-- pv_equiv track=rewrite | github.com/henry808/euler | 048/eul048.py | last_digits
-- ===== SOURCE A (Python) =====
-- def last_digits(n):
--     total = 0
--     for i in range(1, n + 1):
--         x = 1
--         for j in range(i):
--             x *= i
--             x = x % 10000000000
--         total += x
--     return total % 10000000000
-- ===== SOURCE B (Python) =====
-- def last_digits(n):
--     mod = 10000000000
--     total = 0
--     for i in range(1, n + 1):
--         # square-and-multiply: i**i mod 10**10 in O(log i) multiplications
--         result = 1
--         base = i % mod
--         exp = i
--         while exp > 0:
--             if exp % 2 == 1:
--                 result = result * base % mod
--             base = base * base % mod
--             exp //= 2
--         total += result
--     return total % mod
-- ===== Notes on version B (the rewrite author's own statement) =====
-- stated objective: faster
-- what changed: Each term i^i mod 10^10 is computed by binary (square-and-multiply) exponentiation instead of i naive modular multiplications.
import Mathlib
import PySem

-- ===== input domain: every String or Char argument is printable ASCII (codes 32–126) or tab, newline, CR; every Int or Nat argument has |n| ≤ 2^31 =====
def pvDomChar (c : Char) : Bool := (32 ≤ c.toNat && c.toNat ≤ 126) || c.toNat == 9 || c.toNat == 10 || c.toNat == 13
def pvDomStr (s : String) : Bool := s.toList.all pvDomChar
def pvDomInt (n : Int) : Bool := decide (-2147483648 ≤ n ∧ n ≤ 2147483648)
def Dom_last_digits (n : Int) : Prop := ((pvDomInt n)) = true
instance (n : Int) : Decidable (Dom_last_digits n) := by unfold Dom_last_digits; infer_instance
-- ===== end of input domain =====

-- B replaces A's inner loop of i modular multiplications by binary square-and-multiply (objective: faster).

-- ===== PORT A =====
def last_digits (n : Int) : Int :=
  ((PySem.List.pyRange 1 (n + 1) 1).foldl
    (fun total i =>
      total + (PySem.List.pyRange 0 i 1).foldl (fun x _ => x * i % 10000000000) 1)
    0) % 10000000000

-- ===== PORT B =====
-- while exp > 0: if exp % 2 == 1: result = result*base % mod; base = base*base % mod; exp //= 2
def pvPowLoop (result base exp : Int) : Int :=
  if h : 0 < exp then
    pvPowLoop (if exp % 2 = 1 then result * base % 10000000000 else result)
      (base * base % 10000000000) (PySem.Int.floordiv exp 2)
  else result
termination_by exp.toNat
decreasing_by
  rw [PySem.Int.floordiv_eq_ediv_of_pos (by omega)]
  omega

def last_digits_alt (n : Int) : Int :=
  ((PySem.List.pyRange 1 (n + 1) 1).foldl
    (fun total i => total + pvPowLoop 1 (i % 10000000000) i)
    0) % 10000000000

-- ===== PRECONDITION & SPEC =====
def Spec_last_digits (n : Int) (out : Int) : Prop := out = last_digits_alt n
instance (n : Int) (out : Int) : Decidable (Spec_last_digits n out) := by unfold Spec_last_digits; infer_instance

-- ===== CLAIM (what is proved, stated in full; the proofs are below) =====
def Claim_equal_last_digits : Prop := ∀ (n : Int), Dom_last_digits n → Spec_last_digits n (last_digits n)

-- ===== LEMMAS AND PROOFS =====

-- a ^ k % M = (a % M) ^ k % M
theorem pvPowModAux (a : Int) (k : Nat) :
    a ^ k % 10000000000 = (a % 10000000000) ^ k % 10000000000 := by
  induction k with
  | zero => simp
  | succ k ih =>
    rw [pow_succ, pow_succ, Int.mul_emod, ih]
    conv_rhs => rw [Int.mul_emod, Int.emod_emod_of_dvd _ dvd_rfl]

-- A's inner loop: starting from init, l.length multiplications-with-mod give init * i^l.length % M.
theorem pvInnerA (i : Int) (l : List Int) (init : Int) (hl : l ≠ []) :
    l.foldl (fun x _ => x * i % 10000000000) init = init * i ^ l.length % 10000000000 := by
  induction l generalizing init with
  | nil => exact absurd rfl hl
  | cons a t ih =>
    by_cases ht : t = []
    · subst ht; simp [List.foldl]
    · have := ih (init * i % 10000000000) ht
      simp only [List.foldl, this, List.length_cons]
      conv_lhs => rw [Int.mul_emod, Int.emod_emod_of_dvd _ dvd_rfl, ← Int.mul_emod]
      ring_nf

-- B's loop computes r * b^e % M for any positive exponent e.
theorem pvPowLoopEq (e : Nat) (he : 1 ≤ e) (r b : Int) :
    pvPowLoop r b (e : Int) = r * b ^ e % 10000000000 := by
  induction e using Nat.strong_induction_on generalizing r b with
  | _ e ih =>
    rw [pvPowLoop]
    have hpos : (0 : Int) < (e : Int) := by exact_mod_cast he
    rw [dif_pos hpos]
    have hdiv : PySem.Int.floordiv (e : Int) 2 = ((e / 2 : Nat) : Int) := by
      rw [PySem.Int.floordiv_eq_ediv_of_pos (by omega)]
      exact_mod_cast rfl
    by_cases h2 : e / 2 = 0
    · -- e = 1
      have he1 : e = 1 := by omega
      subst he1
      rw [hdiv]
      norm_num
      rw [pvPowLoop]
      norm_num
    · have hlt : e / 2 < e := by omega
      have := ih (e / 2) hlt (by omega)
      rw [hdiv, this]
      have hmod : ((e : Int) % 2 = 1) ↔ e % 2 = 1 := by omega
      by_cases hodd : e % 2 = 1
      · rw [if_pos (hmod.mpr hodd)]
        have hpow : b ^ e = b * (b * b) ^ (e / 2) := by
          rw [← pow_two, ← pow_mul]
          rw [show 2 * (e / 2) = e - 1 by omega, ← pow_succ']
          congr 1; omega
        rw [hpow]
        conv_lhs => rw [Int.mul_emod, Int.emod_emod_of_dvd _ dvd_rfl, ← pvPowModAux,
          ← Int.mul_emod]
        ring_nf
      · rw [if_neg (fun h => hodd (hmod.mp h))]
        have hpow : b ^ e = (b * b) ^ (e / 2) := by
          rw [← pow_two, ← pow_mul]; congr 1; omega
        rw [hpow]
        conv_lhs => rw [Int.mul_emod, ← pvPowModAux, ← Int.mul_emod]

-- the two per-term computations agree for every i in range(1, n+1)
theorem pvTermEq (i : Int) (hi : 1 ≤ i) :
    (PySem.List.pyRange 0 i 1).foldl (fun x _ => x * i % 10000000000) 1
      = pvPowLoop 1 (i % 10000000000) i := by
  have hlen : (PySem.List.pyRange 0 i 1).length = i.toNat := by
    rw [PySem.List.length_pyRange_one]; omega
  have hne : PySem.List.pyRange 0 i 1 ≠ [] := by
    intro h
    have := congrArg List.length h
    rw [hlen] at this
    simp at this; omega
  have hcast : ((i.toNat : Nat) : Int) = i := by omega
  rw [pvInnerA i _ 1 hne, hlen]
  conv_rhs => rw [← hcast]
  rw [pvPowLoopEq i.toNat (by omega), one_mul, one_mul, hcast]
  exact pvPowModAux i i.toNat

theorem last_digits_eq_alt (n : Int) : last_digits n = last_digits_alt n := by
  unfold last_digits last_digits_alt
  congr 1
  apply PySem.List.foldl_congr_mem
  intro total i hmem
  have hi : 1 ≤ i := ((PySem.List.mem_pyRange_one).1 hmem).1
  rw [pvTermEq i hi]

-- ===== VERDICT (by name: the statement is the Claim_ definition above) =====
theorem last_digits_spec : Claim_equal_last_digits := by
  intro n _
  exact last_digits_eq_alt n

Problem to work on: Word for word, restate the listing above from its first line to the line with "def pvDomStr (s", keeping both.

Exercise answer:
-- pv_equiv track=rewrite | github.com/henry808/euler | 048/eul048.py | last_digits
-- ===== SOURCE A (Python) =====
-- def last_digits(n):
--     total = 0
--     for i in range(1, n + 1):
--         x = 1
--         for j in range(i):
--             x *= i
--             x = x % 10000000000
--         total += x
--     return total % 10000000000
-- ===== SOURCE B (Python) =====
-- def last_digits(n):
--     mod = 10000000000
--     total = 0
--     for i in range(1, n + 1):
--         # square-and-multiply: i**i mod 10**10 in O(log i) multiplications
--         result = 1
--         base = i % mod
--         exp = i
--         while exp > 0:
--             if exp % 2 == 1:
--                 result = result * base % mod
--             base = base * base % mod
--             exp //= 2
--         total += result
--     return total % mod
-- ===== Notes on version B (the rewrite author's own statement) =====
-- stated objective: faster
-- what changed: Each term i^i mod 10^10 is computed by binary (square-and-multiply) exponentiation instead of i naive modular multiplications.
import Mathlib
import PySem

-- ===== input domain: every String or Char argument is printable ASCII (codes 32–126) or tab, newline, CR; every Int or Nat argument has |n| ≤ 2^31 =====
def pvDomChar (c : Char) : Bool := (32 ≤ c.toNat && c.toNat ≤ 126) || c.toNat == 9 || c.toNat == 10 || c.toNat == 13
def pvDomStr (s : String) : Bool := s.toList.all pvDomChar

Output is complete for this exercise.